**What you should do:**
For the data below, give again exactly the lines from the one containing "have hc : ((hi:Int))" through the one containing "hgt, if_neg hgt]", both ends included, and no others.

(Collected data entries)
-- pv_equiv track=rewrite | github.com/adelekap/adventofcode2020 | day9/find_flaw.py | find_sum_in_window
-- ===== SOURCE A (Python) =====
-- def find_sum_in_window(target_sum: int, options: list) -> tuple:
--     if len(options) >= 2:
--         sum = options[0] + options[-1]
--
--         if sum == target_sum:
--             return options[0], options[-1]
--
--         if sum > target_sum:
--             return find_sum_in_window(target_sum, options[:-1])
--
--         return find_sum_in_window(target_sum, options[1:])
-- ===== SOURCE B (Python) =====
-- def find_sum_in_window(target_sum: int, options: list) -> tuple:
--     # Two integer pointers instead of recursive slicing: O(n) time, O(1) extra space.
--     lo, hi = 0, len(options) - 1
--     while lo < hi:
--         s = options[lo] + options[hi]
--         if s == target_sum:
--             return options[lo], options[hi]
--         if s > target_sum:
--             hi -= 1
--         else:
--             lo += 1
--     return None
-- ===== Notes on version B (the rewrite author's own statement) =====
-- stated objective: faster
-- what changed: Replaced A's recursion that copies a slice of the list at every step with an iterative two-pointer loop over integer indices, so no sublists are ever allocated.
import Mathlib
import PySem

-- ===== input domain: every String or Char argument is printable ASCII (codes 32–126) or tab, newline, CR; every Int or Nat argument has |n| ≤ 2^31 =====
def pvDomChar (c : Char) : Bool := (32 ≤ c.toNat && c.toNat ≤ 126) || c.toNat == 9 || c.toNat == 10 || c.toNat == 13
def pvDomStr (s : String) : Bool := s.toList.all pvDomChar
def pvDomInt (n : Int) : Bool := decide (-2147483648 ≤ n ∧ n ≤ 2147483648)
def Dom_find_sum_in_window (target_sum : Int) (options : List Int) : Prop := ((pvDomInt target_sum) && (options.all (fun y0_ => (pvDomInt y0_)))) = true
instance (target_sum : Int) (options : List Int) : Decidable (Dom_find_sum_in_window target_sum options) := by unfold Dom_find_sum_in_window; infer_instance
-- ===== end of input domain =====

-- B replaces A's slice-copying recursion by an iterative two-pointer loop over indices (objective: faster, no per-step slice allocation).


-- ===== PORT A =====
-- Literal port of A: recursion peeling either the last element (options[:-1]) or the first (options[1:]).
def find_sum_in_window (target_sum : Int) (options : List Int) : Option (List Int) :=
  if _h : options.length ≥ 2 then
    let s := PySem.List.pyGetD options 0 0 + PySem.List.pyGetD options (-1) 0
    if s = target_sum then
      some [PySem.List.pyGetD options 0 0, PySem.List.pyGetD options (-1) 0]
    else if s > target_sum then
      find_sum_in_window target_sum (PySem.List.slice options none (some (-1)))
    else
      find_sum_in_window target_sum (PySem.List.slice options (some 1) none)
  else none
termination_by options.length
decreasing_by
  · simp [PySem.List.slice_to_neg_one]
    omega
  · simp [PySem.List.slice_from_one]
    omega

-- ===== PORT B =====
-- Port of B's while loop: two integer pointers, no slicing.
def fswLoop (target_sum : Int) (options : List Int) (lo hi : Int) : Option (List Int) :=
  if lo < hi then
    let a := PySem.List.pyGetD options lo 0
    let b := PySem.List.pyGetD options hi 0
    if a + b = target_sum then some [a, b]
    else if a + b > target_sum then fswLoop target_sum options lo (hi - 1)
    else fswLoop target_sum options (lo + 1) hi
  else none
termination_by (hi - lo).toNat
decreasing_by all_goals omega

def find_sum_in_window_alt (target_sum : Int) (options : List Int) : Option (List Int) :=
  fswLoop target_sum options 0 ((options.length : Int) - 1)

-- ===== PRECONDITION & SPEC =====
def Spec_find_sum_in_window (target_sum : Int) (options : List Int) (out : Option (List Int)) : Prop := out = find_sum_in_window_alt target_sum options
instance (target_sum : Int) (options : List Int) (out : Option (List Int)) : Decidable (Spec_find_sum_in_window target_sum options out) := by unfold Spec_find_sum_in_window; infer_instance

-- ===== CLAIM (what is proved, stated in full; the proofs are below) =====
def Claim_equal_find_sum_in_window : Prop := ∀ (target_sum : Int) (options : List Int), Dom_find_sum_in_window target_sum options → Spec_find_sum_in_window target_sum options (find_sum_in_window target_sum options)

-- ===== LEMMAS AND PROOFS =====

-- A on the window options[lo..hi] equals B's loop at pointers (lo, hi).
theorem fsw_window (t : Int) (L : List Int) :
    ∀ (n lo hi : Nat), hi < L.length → hi - lo = n →
      find_sum_in_window t ((L.drop lo).take (hi + 1 - lo)) =
        fswLoop t L (lo : Int) (hi : Int) := by
  intro n
  induction n with
  | zero =>
    intro lo hi hlen hn
    rw [find_sum_in_window, fswLoop]
    have h1 : ((L.drop lo).take (hi + 1 - lo)).length ≤ 1 := by
      simp [List.length_take]
      omega
    rw [dif_neg (by omega), if_neg (by exact_mod_cast (by omega : ¬ (lo:Int) < (hi:Int)))]
  | succ m ih =>
    intro lo hi hlen hn
    by_cases hlh : lo < hi
    · have hwl : ((L.drop lo).take (hi + 1 - lo)).length = hi + 1 - lo := by
        simp [List.length_take]
        omega
      have hwne : (L.drop lo).take (hi + 1 - lo) ≠ [] := by
        intro h; rw [h] at hwl; simp at hwl; omega
      have hfirst : PySem.List.pyGetD ((L.drop lo).take (hi + 1 - lo)) 0 0 = L[lo] := by
        rw [PySem.List.pyGetD_zero, List.getD_eq_getElem _ _ (by omega)]
        rw [List.getElem_take, List.getElem_drop]
        simp
      have hlast : PySem.List.pyGetD ((L.drop lo).take (hi + 1 - lo)) (-1) 0 = L[hi] := by
        rw [PySem.List.pyGetD_neg_one _ _ hwne, List.getLast_eq_getElem]
        simp only [hwl]
        rw [List.getElem_take, List.getElem_drop]
        congr 1
        omega
      have hA : PySem.List.pyGetD L (lo : Int) 0 = L[lo] := by
        rw [PySem.List.pyGetD_natCast, List.getD_eq_getElem _ _ (by omega)]
      have hB : PySem.List.pyGetD L (hi : Int) 0 = L[hi] := by
        rw [PySem.List.pyGetD_natCast, List.getD_eq_getElem _ _ hlen]
      have hlhi : (lo : Int) < (hi : Int) := by exact_mod_cast hlh
      rw [find_sum_in_window, fswLoop, dif_pos (by omega), if_pos hlhi]
      simp only [hfirst, hlast, hA, hB]
      by_cases heq : L[lo] + L[hi] = t
      · simp [heq]
      · rw [if_neg heq, if_neg heq]
        by_cases hgt : L[lo] + L[hi] > t
        · rw [if_pos hgt, if_pos hgt]
          have hdrop : PySem.List.slice ((L.drop lo).take (hi + 1 - lo)) none (some (-1)) =
              (L.drop lo).take ((hi - 1) + 1 - lo) := by
            rw [PySem.List.slice_to_neg_one, List.dropLast_eq_take, hwl, List.take_take]
            congr 1
            omega
          rw [hdrop]
          have hc : ((hi:Int)) - 1 = ((hi - 1 : Nat) : Int) := by omega
          rw [hc]
          exact ih lo (hi - 1) (by omega) (by omega)
        · rw [if_neg hgt, if_neg hgt]
          have htail : PySem.List.slice ((L.drop lo).take (hi + 1 - lo)) (some 1) none =
              (L.drop (lo + 1)).take (hi + 1 - (lo + 1)) := by
            rw [PySem.List.slice_from_one, ← List.drop_one, List.drop_take, List.drop_drop]
            congr 1
          rw [htail]
          have hc : ((lo:Int)) + 1 = ((lo + 1 : Nat) : Int) := by omega
          rw [hc]
          exact ih (lo + 1) hi (by omega) (by omega)
    · rw [find_sum_in_window, fswLoop]
      have h1 : ((L.drop lo).take (hi + 1 - lo)).length ≤ 1 := by
        simp [List.length_take]
        omega
      rw [dif_neg (by omega), if_neg (by exact_mod_cast (by omega : ¬ (lo:Int) < (hi:Int)))]

-- ===== VERDICT (by name: the statement is the Claim_ definition above) =====
theorem find_sum_in_window_spec : Claim_equal_find_sum_in_window := by
  intro t L _
  unfold Spec_find_sum_in_window find_sum_in_window_alt
  rcases Nat.lt_or_ge L.length 2 with h2 | h2
  · rw [find_sum_in_window, fswLoop]
    rw [dif_neg (by omega), if_neg (by omega)]
  · have := fsw_window t L (L.length - 1) 0 (L.length - 1) (by omega) (by omega)
    simp at this
    have hcast : ((L.length : Int) - 1) = (((L.length - 1 : Nat)) : Int) := by omega
    rw [hcast]
    rw [← this]
    congr 1
    exact ((List.take_of_length_le (by omega)).symm)
lemma B_inner {grid : List (List Int)} {h w r : Nat} (hr : r < h) :
    ∀ (cs : List Nat), (∀ c ∈ cs, c < w) → cs.Nodup →
    ∀ (st : List (List Int) × List Nat), pvShape st.1 h w → st.2.length = w →
    (∀ c' ∈ cs, st.2.getD c' 0 = (pvNzCol grid c' r).length ∧
      ∀ i, i < h → pvE st.1 i c' = (pvNzCol grid c' r).getD i 0) →
    pvShape (cs.foldl (pvStepB grid r) st).1 h w ∧ (cs.foldl (pvStepB grid r) st).2.length = w ∧
    ∀ c', c' < w →
      (c' ∈ cs → (cs.foldl (pvStepB grid r) st).2.getD c' 0 = (pvNzCol grid c' (r + 1)).length ∧
        ∀ i, i < h → pvE (cs.foldl (pvStepB grid r) st).1 i c' = (pvNzCol grid c' (r + 1)).getD i 0) ∧
      (c' ∉ cs → (cs.foldl (pvStepB grid r) st).2.getD c' 0 = st.2.getD c' 0 ∧
        ∀ i, i < h → pvE (cs.foldl (pvStepB grid r) st).1 i c' = pvE st.1 i c') := by
  intro cs
  induction cs with
  | nil =>
    intro _ _ st hS hL _
    exact ⟨hS, hL, fun c' _ => ⟨fun hm => absurd hm (by simp), fun _ => ⟨rfl, fun _ _ => rfl⟩⟩⟩
  | cons c rest ih =>
    intro hlt hnd st hS hL hyp
    have hc : c < w := hlt c (by simp)
    have hcr : c ∈ c :: rest := List.mem_cons_self
    obtain ⟨hfill, hEcol⟩ := hyp c hcr
    have hklen : (pvNzCol grid c r).length ≤ r := pvNzCol_len grid c r
    have hnd' : rest.Nodup := by simp at hnd; exact hnd.2
    have hcnr : c ∉ rest := by simp at hnd; exact hnd.1
    simp only [List.foldl_cons]
    by_cases hv : pvCell grid r c ≠ 0
    · -- the pixel is written
      have hstep : pvStepB grid r st c =
          (st.1.modify (st.2.getD c 0) (fun row => row.set c (pvCell grid r c)),
           st.2.modify c (· + 1)) := by
        simp only [pvStepB, if_pos hv]
      rw [hstep]
      have hkh : st.2.getD c 0 < h := by rw [hfill]; omega
      have hS1 : pvShape (st.1.modify (st.2.getD c 0)
          (fun row => row.set c (pvCell grid r c))) h w := pvShape_modify_set hS hkh hc
      have hL1 : (st.2.modify c (· + 1)).length = w := by simp [hL]
      have hnz1 : pvNzCol grid c (r + 1) = pvNzCol grid c r ++ [pvCell grid r c] := by
        rw [pvNzCol_succ, if_pos hv]
      have hyp1 : ∀ c' ∈ rest,
          (st.2.modify c (· + 1)).getD c' 0 = (pvNzCol grid c' r).length ∧
          ∀ i, i < h → pvE (st.1.modify (st.2.getD c 0)
            (fun row => row.set c (pvCell grid r c))) i c' = (pvNzCol grid c' r).getD i 0 := by
        intro c' hm
        have hne : c' ≠ c := fun hx => hcnr (hx ▸ hm)
        obtain ⟨hf0, hE0⟩ := hyp c' (by simp [hm])
        refine ⟨?_, ?_⟩
        · rw [getD_modify_add (by omega), if_neg hne, hf0]
        · intro i hi
          rw [pvE_modify_set hS hkh hc, if_neg (fun hx => hne hx.2), hE0 i hi]
      obtain ⟨hS', hL', hE'⟩ := ih (fun c' hm => hlt c' (by simp [hm])) hnd'
        (st.1.modify (st.2.getD c 0) (fun row => row.set c (pvCell grid r c)),
         st.2.modify c (· + 1)) hS1 hL1 hyp1
      refine ⟨hS', hL', ?_⟩
      intro c' hc'
      refine ⟨?_, ?_⟩
      · intro hm
        rcases List.mem_cons.mp hm with rfl | hm'
        · obtain ⟨hf2, hE2⟩ := (hE' c' hc').2 hcnr
          refine ⟨?_, ?_⟩
          · rw [hf2, getD_modify_add (by omega), if_pos rfl, hfill, hnz1]
            simp
          · intro i hi
            rw [hE2 i hi, pvE_modify_set hS hkh hc, hnz1, getD_append_last, hfill]
            by_cases hik : i = (pvNzCol grid c' r).length
            · rw [if_pos ⟨hik, rfl⟩, if_pos hik]
            · rw [if_neg (fun hx => hik hx.1), if_neg hik, hEcol i hi]
        · exact (hE' c' hc').1 hm'
      · intro hm
        have hm' : c' ∉ rest := fun hx => hm (by simp [hx])
        have hne : c' ≠ c := fun hx => hm (by simp [hx])
        obtain ⟨hf2, hE2⟩ := (hE' c' hc').2 hm'
        refine ⟨?_, ?_⟩
        · rw [hf2, getD_modify_add (by omega), if_neg hne]
        · intro i hi
          rw [hE2 i hi, pvE_modify_set hS hkh hc, if_neg (fun hx => hne hx.2)]
    · -- zero pixel: state unchanged, and the column's non-zero list does not grow
      have hstep : pvStepB grid r st c = st := by
        simp only [pvStepB, if_neg hv]
      rw [hstep]
      have hnz1 : pvNzCol grid c (r + 1) = pvNzCol grid c r := by
        rw [pvNzCol_succ, if_neg hv, List.append_nil]
      obtain ⟨hS', hL', hE'⟩ := ih (fun c' hm => hlt c' (by simp [hm])) hnd' st hS hL
        (fun c' hm => hyp c' (by simp [hm]))
      refine ⟨hS', hL', ?_⟩
      intro c' hc'
      refine ⟨?_, ?_⟩
      · intro hm
        rcases List.mem_cons.mp hm with rfl | hm'
        · obtain ⟨hf2, hE2⟩ := (hE' c' hc').2 hcnr
          exact ⟨by rw [hf2, hfill, hnz1], fun i hi => by rw [hE2 i hi, hnz1, hEcol i hi]⟩
        · exact (hE' c' hc').1 hm'
      · intro hm
        exact (hE' c' hc').2 (fun hx => hm (by simp [hx]))
-- B's fold over the dictionary: the result is a shortest prefixing root
lemma pvFoldB_char (s : String) (l : List String) : ∀ (b : Option String),
    (∀ y, b = some y → y.toList <+: s.toList) →
    ((l.foldl (pvStepB s) b = none → b = none ∧ ∀ r ∈ l, ¬ r.toList <+: s.toList) ∧
     (∀ x, l.foldl (pvStepB s) b = some x →
        x.toList <+: s.toList ∧ (x ∈ l ∨ b = some x) ∧
        (∀ r ∈ l, r.toList <+: s.toList → x.toList.length ≤ r.toList.length) ∧
        (∀ y, b = some y → x.toList.length ≤ y.toList.length))) := by
  induction l with
  | nil =>
    intro b hb
    refine ⟨fun h => ⟨by simpa using h, by simp⟩, fun x hx => ?_⟩
    simp only [List.foldl_nil] at hx
    exact ⟨hb x hx, Or.inr hx, by simp, fun y hy => by rw [hx] at hy; cases hy; exact le_rfl⟩
  | cons r t ih =>
    intro b hb
    simp only [List.foldl_cons]
    cases b with
    | none =>
      by_cases hsw : PySem.Str.startswith s r = true
      · -- picked r
        have hstep : pvStepB s none r = some r := by
          show (if (PySem.Str.startswith s r && true) = true then some r else none) = some r
          simp only [Bool.and_true, hsw]
          exact if_pos trivial
        have hgoodr : r.toList <+: s.toList := by
          rw [PySem.Str.startswith_eq] at hsw
          exact (PySem.Chars.startswith_iff _ _).mp hsw
        rw [hstep]
        obtain ⟨ihn, ihs⟩ := ih (some r) (by intro y hy; cases hy; exact hgoodr)
        constructor
        · intro h; exact absurd (ihn h).1 (by simp)
        · intro x hx
          obtain ⟨hxg, hxm, hxt, hxb⟩ := ihs x hx
          refine ⟨hxg, ?_, ?_, by intro y hy; cases hy⟩
          · rcases hxm with h | h
            · exact Or.inl (List.mem_cons_of_mem _ h)
            · cases h; exact Or.inl List.mem_cons_self
          · intro r' hr' hgr'
            rcases List.mem_cons.mp hr' with h | h
            · subst h; exact hxb r' rfl
            · exact hxt r' h hgr'
      · -- kept none
        have hstep : pvStepB s none r = none := by
          show (if (PySem.Str.startswith s r && true) = true then some r else none) = none
          simp only [Bool.and_true]
          rw [if_neg hsw]
        have hngr : ¬ r.toList <+: s.toList := by
          intro hgr
          exact hsw (by rw [PySem.Str.startswith_eq]; exact (PySem.Chars.startswith_iff _ _).mpr hgr)
        rw [hstep]
        obtain ⟨ihn, ihs⟩ := ih none (by intro y hy; cases hy)
        constructor
        · intro h
          refine ⟨rfl, fun r' hr' => ?_⟩
          rcases List.mem_cons.mp hr' with h' | h'
          · subst h'; exact hngr
          · exact (ihn h).2 r' h'
        · intro x hx
          obtain ⟨hxg, hxm, hxt, hxb⟩ := ihs x hx
          refine ⟨hxg, ?_, ?_, by intro y hy; cases hy⟩
          · rcases hxm with h | h
            · exact Or.inl (List.mem_cons_of_mem _ h)
            · cases h
          · intro r' hr' hgr'
            rcases List.mem_cons.mp hr' with h | h
            · subst h; exact absurd hgr' hngr
            · exact hxt r' h hgr'
    | some b0 =>
      have hgb0 : b0.toList <+: s.toList := hb b0 rfl
      by_cases hcond : (PySem.Str.startswith s r && decide (PySem.Str.len r < PySem.Str.len b0)) = true
      · -- picked r over b0
        have hstep : pvStepB s (some b0) r = some r := by
          show (if (PySem.Str.startswith s r && decide (PySem.Str.len r < PySem.Str.len b0)) = true then some r else some b0) = some r
          rw [if_pos hcond]
        obtain ⟨hsw, hlt⟩ := (Bool.and_eq_true _ _).mp hcond
        have hgoodr : r.toList <+: s.toList := by
          rw [PySem.Str.startswith_eq] at hsw
          exact (PySem.Chars.startswith_iff _ _).mp hsw
        have hltn : r.toList.length < b0.toList.length := by
          have := of_decide_eq_true hlt
          rw [PySem.Str.len_eq, PySem.Str.len_eq] at this
          exact_mod_cast this
        rw [hstep]
        obtain ⟨ihn, ihs⟩ := ih (some r) (by intro y hy; cases hy; exact hgoodr)
        constructor
        · intro h; exact absurd (ihn h).1 (by simp)
        · intro x hx
          obtain ⟨hxg, hxm, hxt, hxb⟩ := ihs x hx
          have hxr : x.toList.length ≤ r.toList.length := hxb r rfl
          refine ⟨hxg, ?_, ?_, ?_⟩
          · rcases hxm with h | h
            · exact Or.inl (List.mem_cons_of_mem _ h)
            · cases h; exact Or.inl List.mem_cons_self
          · intro r' hr' hgr'
            rcases List.mem_cons.mp hr' with h | h
            · subst h; exact hxr
            · exact hxt r' h hgr'
          · intro y hy
            cases hy
            omega
      · -- kept b0
        have hstep : pvStepB s (some b0) r = some b0 := by
          show (if (PySem.Str.startswith s r && decide (PySem.Str.len r < PySem.Str.len b0)) = true then some r else some b0) = some b0
          rw [if_neg hcond]
        rw [hstep]
        obtain ⟨ihn, ihs⟩ := ih (some b0) (by intro y hy; cases hy; exact hgb0)
        constructor
        · intro h; exact absurd (ihn h).1 (by simp)
        · intro x hx
          obtain ⟨hxg, hxm, hxt, hxb⟩ := ihs x hx
          have hxb0 : x.toList.length ≤ b0.toList.length := hxb b0 rfl
          refine ⟨hxg, ?_, ?_, ?_⟩
          · rcases hxm with h | h
            · exact Or.inl (List.mem_cons_of_mem _ h)
            · exact Or.inr h
          · intro r' hr' hgr'
            rcases List.mem_cons.mp hr' with h | h
            · subst h
              have hsw : PySem.Str.startswith s r' = true := by
                rw [PySem.Str.startswith_eq]
                exact (PySem.Chars.startswith_iff _ _).mpr hgr'
              have hnlt : ¬ (PySem.Str.len r' < PySem.Str.len b0) := by
                intro hlt
                exact hcond (by rw [hsw, Bool.true_and]; exact decide_eq_true hlt)
              rw [PySem.Str.len_eq, PySem.Str.len_eq] at hnlt
              have : b0.toList.length ≤ r'.toList.length := by omega
              omega
            · exact hxt r' h hgr'
          · intro y hy
            cases hy
            exact hxb0
theorem pv_build_rel (imgsS : List String) (dd : PySem.Dict String (List String)) :
    ∀ k, k ∈ (pvBuildB imgsS dd).2 ↔ ((pvBuildA imgsS dd).2.getD k []) ≠ [] := by
  unfold pvBuildA pvBuildB
  suffices h : ∀ (l : List String) (c c' : PySem.Dict String (PySem.Set String))
      (p : PySem.Dict String (PySem.Set String)) (q : PySem.Set String),
      (∀ k, k ∈ q ↔ p.getD k [] ≠ []) →
      (∀ k, k ∈ (l.foldl (fun acc img =>
          (PySem.Set.ofList (dd.getD img [])).foldl (fun acc2 dep =>
            if PySem.Set.contains imgsS dep then
              (acc2.1.insert dep (PySem.Set.add (acc2.1.getD dep []) img),
               PySem.Set.add acc2.2 img)
            else acc2) acc) (c', q)).2 ↔
        ((l.foldl (fun acc img =>
          (PySem.Set.ofList (dd.getD img [])).foldl (fun acc2 dep =>
            if PySem.Set.contains imgsS dep then
              (acc2.1.insert dep (PySem.Set.add (acc2.1.getD dep []) img),
               acc2.2.insert img (PySem.Set.add (acc2.2.getD img []) dep))
            else acc2) acc) (c, p)).2).getD k [] ≠ []) by
    refine fun k => h imgsS PySem.Dict.empty PySem.Dict.empty PySem.Dict.empty [] (fun k' => ?_) k
    simp [PySem.Dict.getD_empty]
  intro l
  induction l with
  | nil => intro c c' p q h k; exact h k
  | cons img rest ih =>
    intro c c' p q h k
    simp only [List.foldl_cons]
    have hin := pv_rel_inner imgsS img (PySem.Set.ofList (dd.getD img [])) c c' p q h
    have h2 := ih ((PySem.Set.ofList (dd.getD img [])).foldl (fun acc2 dep =>
            if PySem.Set.contains imgsS dep then
              (acc2.1.insert dep (PySem.Set.add (acc2.1.getD dep []) img),
               acc2.2.insert img (PySem.Set.add (acc2.2.getD img []) dep))
            else acc2) (c, p)).1
        ((PySem.Set.ofList (dd.getD img [])).foldl (fun acc2 dep =>
            if PySem.Set.contains imgsS dep then
              (acc2.1.insert dep (PySem.Set.add (acc2.1.getD dep []) img),
               PySem.Set.add acc2.2 img)
            else acc2) (c', q)).1
        ((PySem.Set.ofList (dd.getD img [])).foldl (fun acc2 dep =>
            if PySem.Set.contains imgsS dep then
              (acc2.1.insert dep (PySem.Set.add (acc2.1.getD dep []) img),
               acc2.2.insert img (PySem.Set.add (acc2.2.getD img []) dep))
            else acc2) (c, p)).2
        ((PySem.Set.ofList (dd.getD img [])).foldl (fun acc2 dep =>
            if PySem.Set.contains imgsS dep then
              (acc2.1.insert dep (PySem.Set.add (acc2.1.getD dep []) img),
               PySem.Set.add acc2.2 img)
            else acc2) (c', q)).2
        hin
    rw [Prod.mk.eta, Prod.mk.eta] at h2
    exact h2 k

-- ----- the roots lists agree -----

theorem pv_second_loop (pa : PySem.Dict String (PySem.Set String)) (roots0 : List String) :
    ∀ l : List String, (∀ img ∈ l, img ∈ roots0 ∨ pa.contains img = true) →
    (l.foldl (fun acc img =>
      if !(PySem.Set.contains acc.2 img) && !(pa.contains img) then
        (acc.1 ++ [img], PySem.Set.add acc.2 img)
      else acc) (roots0, PySem.Set.ofList roots0)) = (roots0, PySem.Set.ofList roots0) := by
  intro l
  induction l with
  | nil => intro _; rfl
  | cons img rest ih =>
    intro hl
    simp only [List.foldl_cons]
    have hstep : (if !(PySem.Set.contains (PySem.Set.ofList roots0) img) && !(pa.contains img) then
        (roots0 ++ [img], PySem.Set.add (PySem.Set.ofList roots0) img)
      else ((roots0, PySem.Set.ofList roots0) : List String × PySem.Set String)) = (roots0, PySem.Set.ofList roots0) := by
      rcases hl img (List.mem_cons_self ..) with hm | hc
      · have hct : PySem.Set.contains (PySem.Set.ofList roots0) img = true :=
          (PySem.Set.contains_iff _ _).mpr ((PySem.Set.mem_ofList _ _).mpr hm)
        rw [hct]; simp
      · rw [hc]; simp
    rw [hstep]
    exact ih (fun i hi => hl i (List.mem_cons_of_mem _ hi))

theorem pv_roots_eq (imgsS : List String) (dd : PySem.Dict String (List String)) :
    pvRootsA imgsS (pvBuildA imgsS dd).2 =
    (PySem.List.sorted imgsS id false).filter (fun img => !(PySem.Set.contains (pvBuildB imgsS dd).2 img)) := by
  have hrel := pv_build_rel imgsS dd
  have hpt : ∀ img, ((pvBuildA imgsS dd).2.getD img [] == []) = !(PySem.Set.contains (pvBuildB imgsS dd).2 img) := by
    intro img
    by_cases hm : img ∈ (pvBuildB imgsS dd).2
    · have hne := (hrel img).mp hm
      have hc : PySem.Set.contains (pvBuildB imgsS dd).2 img = true := (PySem.Set.contains_iff _ _).mpr hm
      rw [hc]
      simpa using hne
    · have heq : (pvBuildA imgsS dd).2.getD img [] = [] := by
        by_contra hne; exact hm ((hrel img).mpr hne)
      have hc : PySem.Set.contains (pvBuildB imgsS dd).2 img = false := by
        cases hcc : PySem.Set.contains (pvBuildB imgsS dd).2 img
        · rfl
        · exact absurd ((PySem.Set.contains_iff _ _).mp hcc) hm
      rw [heq, hc]; rfl
  have hfil : ((PySem.List.sorted imgsS id false).filter (fun img => (pvBuildA imgsS dd).2.getD img [] == []))
      = (PySem.List.sorted imgsS id false).filter (fun img => !(PySem.Set.contains (pvBuildB imgsS dd).2 img)) := by
    exact List.filter_congr (fun img _ => hpt img)
  simp only [pvRootsA]
  rw [hfil]
  rw [pv_second_loop (pvBuildA imgsS dd).2
      ((PySem.List.sorted imgsS id false).filter (fun img => !(PySem.Set.contains (pvBuildB imgsS dd).2 img)))
      (PySem.List.sorted imgsS id false) ?_]
  intro img hi
  by_cases hb : ((pvBuildA imgsS dd).2.getD img [] == []) = true
  · left
    refine List.mem_filter.mpr ⟨hi, ?_⟩
    rw [← hpt img]; exact hb
  · right
    cases hcc : (pvBuildA imgsS dd).2.contains img
    · exfalso
      have := PySem.Dict.getD_of_not_contains (pvBuildA imgsS dd).2 ([] : PySem.Set String) hcc
      rw [this] at hb
      simp at hb
    · rfl

-- ----- the stack machine simulates the recursion -----

theorem pv_sum_enum (ch : PySem.Dict String (PySem.Set String)) (d : Nat) (kids : List String) :
    ((PySem.List.enumerate kids 0).map (fun ik => pvCnt ch d ik.2)).sum = (kids.map (pvCnt ch d)).sum := by
  rw [show (fun ik : Int × String => pvCnt ch d ik.2) = (fun x => pvCnt ch d x) ∘ (fun ik : Int × String => ik.2) from rfl]
  rw [← List.map_map, PySem.List.map_snd_enumerate]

**Task result:**
          have hc : ((hi:Int)) - 1 = ((hi - 1 : Nat) : Int) := by omega
          rw [hc]
          exact ih lo (hi - 1) (by omega) (by omega)
        · rw [if_neg hgt, if_neg hgt]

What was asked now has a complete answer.